Producer Send Timeout or High Latency

Producer timeout or unstable send latency usually means the client is waiting too long for broker acknowledgment, leader availability, or network completion.

This document describes the typical causes of producer timeout and latency spikes, how to distinguish broker-side problems from client-side tuning issues, and which parameters matter most during analysis.

Impact

Producer latency problems can affect the service in several ways:

  • Higher end-to-end message delay: Even if messages are eventually written, upstream applications experience slower confirmation.
  • Retry amplification: When timeouts trigger retries, the cluster can receive additional write pressure while already unhealthy.
  • Duplicate write risk: Some retry patterns can create duplicate records if the producer does not use idempotent behavior.
  • Downstream instability: Consumers may see bursty traffic after producer latency recovers and backlogged sends are flushed.

Common Causes

  • Broker load is high and request queues grow
  • The partition leader is unavailable or changes frequently
  • acks=all waits for replicas while ISR is unstable
  • Network latency or packet loss increases round-trip time
  • Message batches are too large
  • Producer retry settings mask an underlying broker problem

What to Check

  1. Review producer logs for timeout, retry, metadata refresh, and connection reset messages.
  2. Check broker CPU, disk I/O, network, and request queue metrics.
  3. Verify whether the affected topic has under-replicated partitions or unstable ISR.
  4. Check partition leader movement during the same time period.
  5. Review producer settings such as acks, retries, delivery.timeout.ms, request.timeout.ms, linger.ms, and batch.size.
  6. Confirm whether the problem affects all topics or only a subset of partitions.

Important Parameters

ParameterDescription
acksControls how many broker acknowledgments the producer waits for before considering a send successful.
retriesNumber of retries after transient send failures.
delivery.timeout.msUpper limit for the total time the producer waits for send success, including retries.
request.timeout.msMaximum time the client waits for a broker response to a request.
linger.msTime the producer waits to accumulate records into a batch before sending.
batch.sizeMaximum batch size for records sent to a partition.

These parameters interact with broker health.
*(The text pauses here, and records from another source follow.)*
-- pv_equiv track=rewrite | github.com/FNNDSC/pfcon | pfcon/resources.py | localize_path_args
-- ===== SOURCE A (Python) =====
-- from typing import List, Collection
--
-- def localize_path_args(args: List[str], path_flags: Collection[str],
--                        input_dir: str) -> List[str]:
--     """
--     Replace the strings following path flags with the input directory.
--
--     https://github.com/FNNDSC/CHRIS_docs/blob/7ac85e9ae1070947e6e2cda62747b427028229b0/SPEC.adoc#path-arguments
--     """
--     if len(args) == 0:
--         return args
--
--     if args[0] in path_flags:
--         return [args[0], input_dir] + localize_path_args(args[2:], path_flags,
--                                                          input_dir)
--     return args[0:1] + localize_path_args(args[1:], path_flags, input_dir)
-- ===== SOURCE B (Python) =====
-- def localize_path_args(args, path_flags, input_dir):
--     out = []
--     i = 0
--     n = len(args)
--     while i < n:
--         if args[i] in path_flags:
--             out.append(args[i])
--             out.append(input_dir)
--             i += 2
--         else:
--             out.append(args[i])
--             i += 1
--     return out
-- ===== Notes on version B (the rewrite author's own statement) =====
-- stated objective: faster
-- what changed: replaced A's recursion with list slicing and concatenation at every step by a single iterative index-driven pass appending to one result list
import Mathlib
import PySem

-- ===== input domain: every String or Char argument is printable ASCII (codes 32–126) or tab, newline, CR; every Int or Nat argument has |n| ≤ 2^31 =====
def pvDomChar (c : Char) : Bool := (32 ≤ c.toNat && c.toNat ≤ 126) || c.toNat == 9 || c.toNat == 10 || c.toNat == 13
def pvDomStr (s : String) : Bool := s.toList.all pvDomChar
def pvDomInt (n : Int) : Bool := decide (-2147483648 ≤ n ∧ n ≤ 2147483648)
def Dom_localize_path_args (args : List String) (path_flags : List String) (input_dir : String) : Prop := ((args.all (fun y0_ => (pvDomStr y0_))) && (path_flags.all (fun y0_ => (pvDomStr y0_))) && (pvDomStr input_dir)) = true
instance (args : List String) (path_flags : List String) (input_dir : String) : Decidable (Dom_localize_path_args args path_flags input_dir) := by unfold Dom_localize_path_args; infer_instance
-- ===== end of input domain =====

-- ===== PORT A =====
-- ===== PORT A =====
-- B is an iterative single pass; A recurses with slices. Return-value equivalence only (no mutation in either).
def localize_path_args (args : List String) (path_flags : List String) (input_dir : String) : List String :=
  if args.length = 0 then args
  else if path_flags.contains args.headI then
    [args.headI, input_dir] ++ localize_path_args (PySem.List.slice args (some 2) none) path_flags input_dir
  else
    PySem.List.slice args (some 0) (some 1) ++ localize_path_args (PySem.List.slice args (some 1) none) path_flags input_dir
termination_by args.length
decreasing_by
  · have : PySem.List.slice args (some 2) none = args.drop 2 := by
      have := PySem.List.slice_from_natCast (xs := args) (a := 2); simpa using this
    simp [this]; omega
  · have : PySem.List.slice args (some 1) none = args.drop 1 := by
      have := PySem.List.slice_from_natCast (xs := args) (a := 1); simpa using this
    simp [this]; omega

-- ===== PORT B =====
-- the while loop of Source B: walk the list once, emitting into the result, skipping one element after a flag
def lpa_go (path_flags : List String) (input_dir : String) : List String → List String
  | [] => []
  | a :: rest =>
    if path_flags.contains a then a :: input_dir :: lpa_go path_flags input_dir rest.tail
    else a :: lpa_go path_flags input_dir rest
termination_by l => l.length
decreasing_by all_goals (simp [List.length_tail]; try omega)

def localize_path_args_alt (args : List String) (path_flags : List String) (input_dir : String) : List String :=
  lpa_go path_flags input_dir args

-- ===== PRECONDITION & SPEC =====
def Spec_localize_path_args (args : List String) (path_flags : List String) (input_dir : String) (out : List String) : Prop := out = localize_path_args_alt args path_flags input_dir
instance (args : List String) (path_flags : List String) (input_dir : String) (out : List String) : Decidable (Spec_localize_path_args args path_flags input_dir out) := by unfold Spec_localize_path_args; infer_instance

-- ===== CLAIM (what is proved, stated in full; the proofs are below) =====
def Claim_equal_localize_path_args : Prop := ∀ (args : List String) (path_flags : List String) (input_dir : String), Dom_localize_path_args args path_flags input_dir → Spec_localize_path_args args path_flags input_dir (localize_path_args args path_flags input_dir)

-- ===== LEMMAS AND PROOFS =====
theorem lpa_eq (path_flags : List String) (input_dir : String) :
    ∀ args : List String, localize_path_args args path_flags input_dir = lpa_go path_flags input_dir args := by
  intro args
  fun_induction localize_path_args args path_flags input_dir with
  | case1 xs h =>
    have : xs = [] := List.length_eq_zero_iff.mp (by omega)
    simp [this, lpa_go]
  | case2 xs h hmem ih =>
    obtain ⟨a, rest, rfl⟩ := List.exists_cons_of_ne_nil (l := xs) (fun h0 => h (by simp [h0]))
    have h2 : PySem.List.slice (a :: rest) (some 2) none = rest.tail := by
      have := PySem.List.slice_from_natCast (xs := a :: rest) (a := 2)
      simpa [List.drop] using this
    simp only [List.headI] at hmem ⊢
    rw [lpa_go, if_pos hmem]
    simp [h2] at ih ⊢
    exact ih
  | case3 xs h hmem ih =>
    obtain ⟨a, rest, rfl⟩ := List.exists_cons_of_ne_nil (l := xs) (fun h0 => h (by simp [h0]))
    have h1 : PySem.List.slice (a :: rest) (some 1) none = rest := by
      have := PySem.List.slice_from_natCast (xs := a :: rest) (a := 1)
      simpa [List.drop] using this
    have h01 : PySem.List.slice (a :: rest) (some 0) (some 1) = [a] := by
      have := PySem.List.slice_natCast (xs := a :: rest) (a := 0) (b := 1)
      simpa using this
    simp only [List.headI] at hmem
    rw [lpa_go, if_neg hmem]
    simp [h1, h01] at ih ⊢
    exact ih

-- ===== VERDICT (by name: the statement is the Claim_ definition above) =====
theorem localize_path_args_spec : Claim_equal_localize_path_args := by
  intro args pf d _
  unfold Spec_localize_path_args localize_path_args_alt
  exact lpa_eq pf d args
For example, raising delivery.timeout.ms can reduce false timeouts during short disruptions, but it will not solve replica instability or overloaded brokers.

Recommendations

Fix Cluster Instability First

Fix broker or replica instability before relaxing producer timeout settings. If leaders move often or ISR is unstable, producer tuning alone will not solve the issue.
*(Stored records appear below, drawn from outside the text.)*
-- ---------- measure ----------

theorem mu_append (E Vl : Nat) (a b : List (Char × Int × List Char)) :
    muQ E Vl (a ++ b) = muQ E Vl a + muQ E Vl b := by
  simp [muQ]

theorem mu_step (E Vl : Nat) (dest : Char) (tam : Int) (hist : List Char)
    (rest P : List (Char × Int × List Char))
    (hl : hist.length + 1 ≤ Vl) (hP : P.length ≤ E)
    (hPh : ∀ p ∈ P, p.2.2 = hist ++ [dest]) :
    muQ E Vl (rest ++ P) < muQ E Vl ((dest, tam, hist) :: rest) := by
  rw [mu_append]
  have hsum : muQ E Vl P ≤ P.length * (E + 1) ^ (Vl - hist.length) := by
    have h := List.sum_le_card_nsmul (P.map (entW E Vl)) ((E + 1) ^ (Vl - hist.length)) ?_
    · simpa [muQ, smul_eq_mul] using h
    · intro x hx
      obtain ⟨p, hp, rfl⟩ := List.mem_map.mp hx
      have h1 := hPh p hp
      have h2 : Vl + 1 - (hist.length + 1) = Vl - hist.length := by omega
      simp [entW, h1, h2]
  have hpos : 0 < (E + 1) ^ (Vl - hist.length) := Nat.pow_pos (by omega)
  have hk : Vl + 1 - hist.length = (Vl - hist.length) + 1 := by omega
  have hlt : P.length * (E + 1) ^ (Vl - hist.length) < (E + 1) ^ (Vl + 1 - hist.length) := by
    rw [hk, pow_succ]
    calc P.length * (E + 1) ^ (Vl - hist.length)
        ≤ E * (E + 1) ^ (Vl - hist.length) := mul_le_mul_right' hP _
      _ = (E + 1) ^ (Vl - hist.length) * E := by ring
      _ < (E + 1) ^ (Vl - hist.length) * (E + 1) := mul_lt_mul_of_pos_left (by omega) hpos
  have hco : muQ E Vl ((dest, tam, hist) :: rest) =
      (E + 1) ^ (Vl + 1 - hist.length) + muQ E Vl rest := by
    simp [muQ, entW]
  omega

-- ---------- the closed final state computes shortest distances ----------

theorem closed_char (es : List (Char × Char × Int)) (s : Char) (d : PySem.Dict Char Int)
    (hg : GoodEdges es) (hsound : Sound es s d) (hz : d.get? s = some 0)
    (hcl : ∀ u c, d.get? u = some c → MinCost es s u c → Closed1 es d u c) :
    ∀ v c, d.get? v = some c ↔ MinCost es s v c := by
  have tight : ∀ n v c, MinCost es s v c → c.toNat ≤ n → d.get? v = some c := by
    intro n
    induction n using Nat.strong_induction_on with
    | _ n ih =>
      intro v c hmin hcn
      obtain ⟨⟨h, tw⟩, hle⟩ := hmin
      cases tw with
      | refl => exact hz
      | @snoc h0 u0 _ c0 w0 tw0 stp =>
        have hw := step_w hg stp
        obtain ⟨cu, hminu⟩ := reach_min hg ⟨_, _, tw0⟩
        obtain ⟨hu', twu⟩ := hminu.1
        have hcu0 : 0 ≤ cu := tw_nonneg hg twu
        have hcule : cu ≤ c0 := hminu.2 _ _ tw0
        have h1 : c0 + w0 ≤ cu + w0 := by
          have := hle _ _ (TW.snoc twu stp)
          omega
        have hc0 : 0 ≤ c0 := tw_nonneg hg tw0
        have hthu : d.get? u0 = some cu :=
          ih cu.toNat (by omega) u0 cu hminu (le_refl _)
        obtain ⟨c', hc', hle'⟩ := hcl u0 cu hthu hminu v w0 stp
        obtain ⟨hh', tw'⟩ := hsound v c' hc'
        have hcc : c0 + w0 ≤ c' := hle _ _ tw'
        have hce : c' = c0 + w0 := by omega
        rwa [hce] at hc'
  intro v c
  constructor
  · intro hvc
    obtain ⟨hh, tw⟩ := hsound v c hvc
    obtain ⟨cm, hm⟩ := reach_min hg ⟨_, _, tw⟩
    have hcm := tight cm.toNat v cm hm (le_refl _)
    rw [hvc] at hcm
    injection hcm with hcm
    rw [hcm]
    exact hm
  · intro hm
    exact tight c.toNat v c hm (le_refl _)

-- ---------- the main loop ----------

theorem loopA_char (es : List (Char × Char × Int)) (s : Char)
    (hg : GoodEdges es) (hs : s ∈ vertsB es) :
    ∀ (fuel : Nat) (d : PySem.Dict Char Int) (q : List (Char × Int × List Char)),
      InvA es (vertsB es) s d q → muQ es.length (vertsB es).length q < fuel →
      (∀ v c, ((loopA es fuel d q).get? v = some c ↔ MinCost es s v c)) ∧
        (loopA es fuel d q).keys.Nodup := by
  intro fuel
  induction fuel with
  | zero => intro d q _ hmu; exact absurd hmu (Nat.not_lt_zero _)
  | succ f ih =>
    intro d q hinv hmu
    match q with
    | [] =>
      obtain ⟨hsound, hz, hnd, _, hpend⟩ := hinv
      have hloop : loopA es (f + 1) d [] = d := rfl
      rw [hloop]
      refine ⟨closed_char es s d hg hsound hz ?_, hnd⟩
      intro u c hu hmin
      rcases hpend u c hu hmin with ⟨hh, hmem⟩ | hclosed
      · simp at hmem
      · exact hclosed
    | (dest, tam, hist) :: rest =>
      obtain ⟨hinv', P, hq, hPlen, hPh⟩ := pass_inv es s hg hs d dest tam hist rest hinv
      have hndE : (hist ++ [dest]).Nodup := (hinv.2.2.2.1 _ List.mem_cons_self).2.2.1
      have hsubE : ∀ x ∈ hist ++ [dest], x ∈ vertsB es :=
        (hinv.2.2.2.1 _ List.mem_cons_self).2.2.2
      have hhl : hist.length + 1 ≤ (vertsB es).length := by
        have := (List.subperm_of_subset hndE hsubE).length_le
        simpa using this
      have hmu' : muQ es.length (vertsB es).length
          (es.foldl (relaxA dest tam hist) (d, rest)).2 < f := by
        rw [hq]
        have := mu_step es.length (vertsB es).length dest tam hist rest P hhl hPlen hPh
        omega
      have hloop : loopA es (f + 1) d ((dest, tam, hist) :: rest) =
          loopA es f (es.foldl (relaxA dest tam hist) (d, rest)).1
            (es.foldl (relaxA dest tam hist) (d, rest)).2 := rfl
      rw [hloop]
      exact ih _ _ hinv' hmu'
Understand the Cost of acks=all

acks=all provides stronger durability, but it also means the producer waits for the replication path to be healthy. If follower replicas are slow or missing, latency increases quickly.

Tune Timeouts Carefully

Increase delivery.timeout.ms or request.timeout.ms only if broker behavior is otherwise healthy and the workload legitimately needs more time. Do not use very large timeouts to hide cluster problems.
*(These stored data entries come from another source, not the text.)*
-- pv_equiv track=rewrite | github.com/ikutielmayer/Dell_Idrac | src/test_hw.py | parse_hwinventory_output
-- ===== SOURCE A (Python) =====
-- def parse_hwinventory_output(output):
--     inventory = {}
--     lines = output.splitlines()
--     current_section = None
--
--     for line in lines:
--         if line.startswith('FQDD ='):
--             current_section = line.split('FQDD =')[1].strip()
--             inventory[current_section] = {}
--         elif '=' in line and current_section is not None:
--             key, value = line.split('=', 1)
--             key, value = key.strip(), value.strip()
--             inventory[current_section][key] = value
--
--     return inventory
-- ===== SOURCE B (Python) =====
-- def _split_sections(lines):
--     """Phase 1: group lines into (header_line, body_lines) per FQDD header;
--     lines before the first header are discarded."""
--     sections = []
--     i, n = 0, len(lines)
--     while i < n:
--         if lines[i].startswith('FQDD ='):
--             j = i + 1
--             while j < n and not lines[j].startswith('FQDD ='):
--                 j += 1
--             sections.append((lines[i], lines[i + 1:j]))
--             i = j
--         else:
--             i += 1
--     return sections
--
--
-- def _parse_body(body_lines):
--     pairs = {}
--     for l in body_lines:
--         if '=' in l:
--             k, v = l.split('=', 1)
--             pairs[k.strip()] = v.strip()
--     return pairs
--
--
-- def parse_hwinventory_output(output):
--     lines = output.splitlines()
--     # Phase 2: parse each section's body; dict() keeps the first position of a
--     # duplicate FQDD name while its last section's contents win.
--     return dict((h.split('FQDD =')[1].strip(), _parse_body(b))
--                 for h, b in _split_sections(lines))
-- ===== Notes on version B (the rewrite author's own statement) =====
-- stated objective: alternative
-- what changed: Replaces A's single stateful loop (mutating a nested dict via a current-section variable) with a two-phase decomposition: first group the lines into (header, body-slice) sections, then parse each body independently and assemble the result with dict(), whose first-position/last-value semantics reproduces A's reset-then-fill behaviour on duplicate FQDD names.
import Mathlib
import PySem

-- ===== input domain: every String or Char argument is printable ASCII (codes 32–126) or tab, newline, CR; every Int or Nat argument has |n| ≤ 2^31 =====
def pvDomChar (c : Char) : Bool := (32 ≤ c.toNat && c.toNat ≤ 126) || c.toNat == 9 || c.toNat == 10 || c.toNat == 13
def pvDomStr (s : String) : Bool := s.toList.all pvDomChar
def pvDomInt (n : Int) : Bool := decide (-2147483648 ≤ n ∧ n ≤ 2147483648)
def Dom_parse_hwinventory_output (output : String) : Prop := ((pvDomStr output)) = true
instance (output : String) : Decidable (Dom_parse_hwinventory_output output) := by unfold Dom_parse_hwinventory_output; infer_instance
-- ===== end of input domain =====

-- B replaces A's single stateful loop (current-section variable mutating a nested dict)
-- by a two-phase decomposition: group lines into (header, body) sections, parse each body,
-- then assemble with dict(); same cost, objective 'alternative'.

-- ===== PORT A =====
-- line.split('FQDD =')[1].strip(): the [1] cannot raise, because both programs only use it
-- on lines that startswith 'FQDD =' (so the split has ≥ 2 parts); pyGetD "" is exact there.
def pvSecName (line : String) : String :=
  PySem.Str.strip (PySem.List.pyGetD ((PySem.Str.split? line "FQDD =").getD []) 1 "")

-- one iteration of A's for-loop; state = (inventory, current_section).
-- inventory[current_section][key] = value is ported as modify with default {}: exact, because
-- current_section is only ever a key A itself just inserted.
def pvStepA (st : PySem.Dict String (PySem.Dict String String) × Option String) (line : String) :
    PySem.Dict String (PySem.Dict String String) × Option String :=
  if PySem.Str.startswith line "FQDD =" then
    (st.1.insert (pvSecName line) PySem.Dict.empty, some (pvSecName line))
  else if PySem.Str.isIn "=" line then
    match st.2 with
    | some sec =>
        match (PySem.Str.splitMax? line "=" 1).getD [] with
        | k :: v :: _ =>
            (st.1.modify sec PySem.Dict.empty
              (fun d => d.insert (PySem.Str.strip k) (PySem.Str.strip v)), st.2)
        | _ => st   -- unreachable: '=' in line ⇒ split('=', 1) has exactly two parts
    | none => st
  else st

def parse_hwinventory_output (output : String) : List (String × List (String × String)) :=
  (((PySem.Str.splitlines output).foldl pvStepA (PySem.Dict.empty, none)).1).items.map
    (fun p => (p.1, p.2.items))

-- ===== PORT B =====
def pvNonHeader (l : String) : Bool := !PySem.Str.startswith l "FQDD ="

-- _split_sections: the outer while-loop over the remaining lines becomes the obvious
-- structural recursion; the inner while-loop + slice lines[i+1:j] IS takeWhile/dropWhile
-- of the non-header predicate on the rest.
def pvSplitSections : List String → List (String × List String)
  | [] => []
  | l :: ls =>
    if PySem.Str.startswith l "FQDD =" then
      (l, ls.takeWhile pvNonHeader) :: pvSplitSections (ls.dropWhile pvNonHeader)
    else pvSplitSections ls
termination_by ls => ls.length
decreasing_by
  · have := List.length_dropWhile_le pvNonHeader ls; simp; omega
  · simp

-- one iteration of _parse_body's for-loop
def pvBodyStep (d : PySem.Dict String String) (l : String) : PySem.Dict String String :=
  if PySem.Str.isIn "=" l then
    match (PySem.Str.splitMax? l "=" 1).getD [] with
    | k :: v :: _ => d.insert (PySem.Str.strip k) (PySem.Str.strip v)
    | _ => d   -- unreachable, as in port A
  else d

def pvParseBody (body : List String) : PySem.Dict String String :=
  body.foldl pvBodyStep PySem.Dict.empty

def parse_hwinventory_output_alt (output : String) : List (String × List (String × String)) :=
  (PySem.Dict.ofList ((pvSplitSections (PySem.Str.splitlines output)).map
      (fun p => (pvSecName p.1, pvParseBody p.2)))).items.map
    (fun p => (p.1, p.2.items))

-- ===== PRECONDITION & SPEC =====
def Spec_parse_hwinventory_output (output : String) (out : List (String × List (String × String))) : Prop := out = parse_hwinventory_output_alt output
instance (output : String) (out : List (String × List (String × String))) : Decidable (Spec_parse_hwinventory_output output out) := by unfold Spec_parse_hwinventory_output; infer_instance

-- ===== CLAIM (what is proved, stated in full; the proofs are below) =====
def Claim_equal_parse_hwinventory_output : Prop := ∀ (output : String), Dom_parse_hwinventory_output output → Spec_parse_hwinventory_output output (parse_hwinventory_output output)

-- ===== LEMMAS AND PROOFS =====

-- B's assembly loop (dict() over the section pairs), as a fold from an arbitrary start
def pvAssemble (inv : PySem.Dict String (PySem.Dict String String))
    (secs : List (String × List String)) : PySem.Dict String (PySem.Dict String String) :=
  secs.foldl (fun acc p => acc.insert (pvSecName p.1) (pvParseBody p.2)) inv

theorem pvSplitSections_cons_header {l : String} {ls : List String}
    (h : PySem.Str.startswith l "FQDD =" = true) :
    pvSplitSections (l :: ls) =
      (l, ls.takeWhile pvNonHeader) :: pvSplitSections (ls.dropWhile pvNonHeader) := by
  rw [pvSplitSections, if_pos h]

theorem pvSplitSections_cons_nonheader {l : String} {ls : List String}
    (h : PySem.Str.startswith l "FQDD =" = false) :
    pvSplitSections (l :: ls) = pvSplitSections ls := by
  rw [pvSplitSections, if_neg (by simpa using h)]

theorem pvStepA_header (st : PySem.Dict String (PySem.Dict String String) × Option String)
    (l : String) (h : PySem.Str.startswith l "FQDD =" = true) :
    pvStepA st l = (st.1.insert (pvSecName l) PySem.Dict.empty, some (pvSecName l)) := by
  unfold pvStepA; rw [if_pos h]

theorem pvStepA_skip (inv : PySem.Dict String (PySem.Dict String String)) (l : String)
    (h : PySem.Str.startswith l "FQDD =" = false) :
    pvStepA (inv, none) l = (inv, none) := by
  unfold pvStepA
  rw [if_neg (by simpa using h)]
  by_cases h2 : PySem.Str.isIn "=" l = true
  · rw [if_pos h2]
  · rw [if_neg h2]

-- modifying the key just inserted = inserting the modified value
theorem pv_modify_insert (d : PySem.Dict String (PySem.Dict String String)) (k : String)
    (v : PySem.Dict String String) (f : PySem.Dict String String → PySem.Dict String String) :
    (d.insert k v).modify k PySem.Dict.empty f = d.insert k (f v) := by
  simp [PySem.Dict.modify, PySem.Dict.getD_insert_self, PySem.Dict.insert_insert_self]

-- A's loop body, in the 'some sec' state on a non-header line, is B's body step at key sec
theorem pv_stepA_some (inv : PySem.Dict String (PySem.Dict String String)) (sec : String)
    (d : PySem.Dict String String) (l : String)
    (h : PySem.Str.startswith l "FQDD =" = false) :
    pvStepA (inv.insert sec d, some sec) l = (inv.insert sec (pvBodyStep d l), some sec) := by
  unfold pvStepA pvBodyStep
  rw [if_neg (by simpa using h)]
  by_cases h2 : PySem.Str.isIn "=" l = true
  · rw [if_pos h2, if_pos h2]
    cases hm : (PySem.Str.splitMax? l "=" 1).getD [] with
    | nil => rfl
    | cons k rest =>
      cases rest with
      | nil => rfl
      | cons v rest' => simp [pv_modify_insert]
  · rw [if_neg h2, if_neg h2]

-- invariant for A's loop while a current section is open
theorem pv_foldA_some (ls : List String) :
    ∀ (inv : PySem.Dict String (PySem.Dict String String)) (sec : String)
      (d : PySem.Dict String String),
    (ls.foldl pvStepA (inv.insert sec d, some sec)).1 =
      pvAssemble (inv.insert sec ((ls.takeWhile pvNonHeader).foldl pvBodyStep d))
        (pvSplitSections (ls.dropWhile pvNonHeader)) := by
  induction ls with
  | nil => intro inv sec d; simp [pvAssemble, pvSplitSections]
  | cons l ls ih =>
    intro inv sec d
    by_cases hl : PySem.Str.startswith l "FQDD =" = true
    · have hnh : pvNonHeader l = false := by simpa [pvNonHeader] using hl
      simp only [List.foldl_cons, pvStepA_header _ _ hl, List.takeWhile_cons, List.dropWhile_cons,
        hnh, Bool.false_eq_true, if_false, List.foldl_nil]
      rw [ih, pvSplitSections_cons_header hl]
      simp [pvAssemble, pvParseBody]
    · have hl' : PySem.Str.startswith l "FQDD =" = false := by simpa using hl
      have hnh : pvNonHeader l = true := by simpa [pvNonHeader] using hl'
      simp only [List.foldl_cons, pv_stepA_some inv sec d l hl', List.takeWhile_cons,
        List.dropWhile_cons, hnh, if_true]
      rw [ih]

-- before the first header A ignores every line, and B yields no section
theorem pv_foldA_none (ls : List String) :
    ∀ (inv : PySem.Dict String (PySem.Dict String String)),
    (ls.foldl pvStepA (inv, none)).1 = pvAssemble inv (pvSplitSections ls) := by
  induction ls with
  | nil => intro inv; simp [pvAssemble, pvSplitSections]
  | cons l ls ih =>
    intro inv
    by_cases hl : PySem.Str.startswith l "FQDD =" = true
    · simp only [List.foldl_cons, pvStepA_header _ _ hl]
      rw [pv_foldA_some, pvSplitSections_cons_header hl]
      simp [pvAssemble, pvParseBody]
    · have hl' : PySem.Str.startswith l "FQDD =" = false := by simpa using hl
      simp only [List.foldl_cons, pvStepA_skip inv l hl', ih]
      rw [pvSplitSections_cons_nonheader hl']

-- B's dict(...) over the mapped sections IS pvAssemble from the empty dict
theorem pv_ofList_assemble (secs : List (String × List String)) :
    PySem.Dict.ofList (secs.map (fun p => (pvSecName p.1, pvParseBody p.2))) =
      pvAssemble PySem.Dict.empty secs := by
  simp [PySem.Dict.ofList, PySem.Dict.update, pvAssemble, List.foldl_map]

-- ===== VERDICT (by name: the statement is the Claim_ definition above) =====
theorem parse_hwinventory_output_spec : Claim_equal_parse_hwinventory_output := by
  intro output _
  unfold Spec_parse_hwinventory_output parse_hwinventory_output parse_hwinventory_output_alt
  rw [pv_foldA_none, pv_ofList_assemble]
Tune Batching for the Workload

Batching can improve throughput, but larger batches can increase per-request latency and make timeout behavior harder to diagnose. Tune linger.ms and batch.size according to message size and latency goals.

Check Leader Hotspots

If only a few leaders are overloaded, spread traffic across more partitions or rebalance leadership if the platform supports it.

Best Practices

  1. Monitor producer latency together with ISR health and request queue metrics.
  2. Keep retry settings, timeout settings, and business retry logic aligned.
  3. Separate normal batching delay from real timeout behavior when analyzing latency.
  4. Treat producer latency spikes and under-replicated partitions as related symptoms until proven otherwise.
  5. Use idempotent producer behavior when duplicate sends would be costly.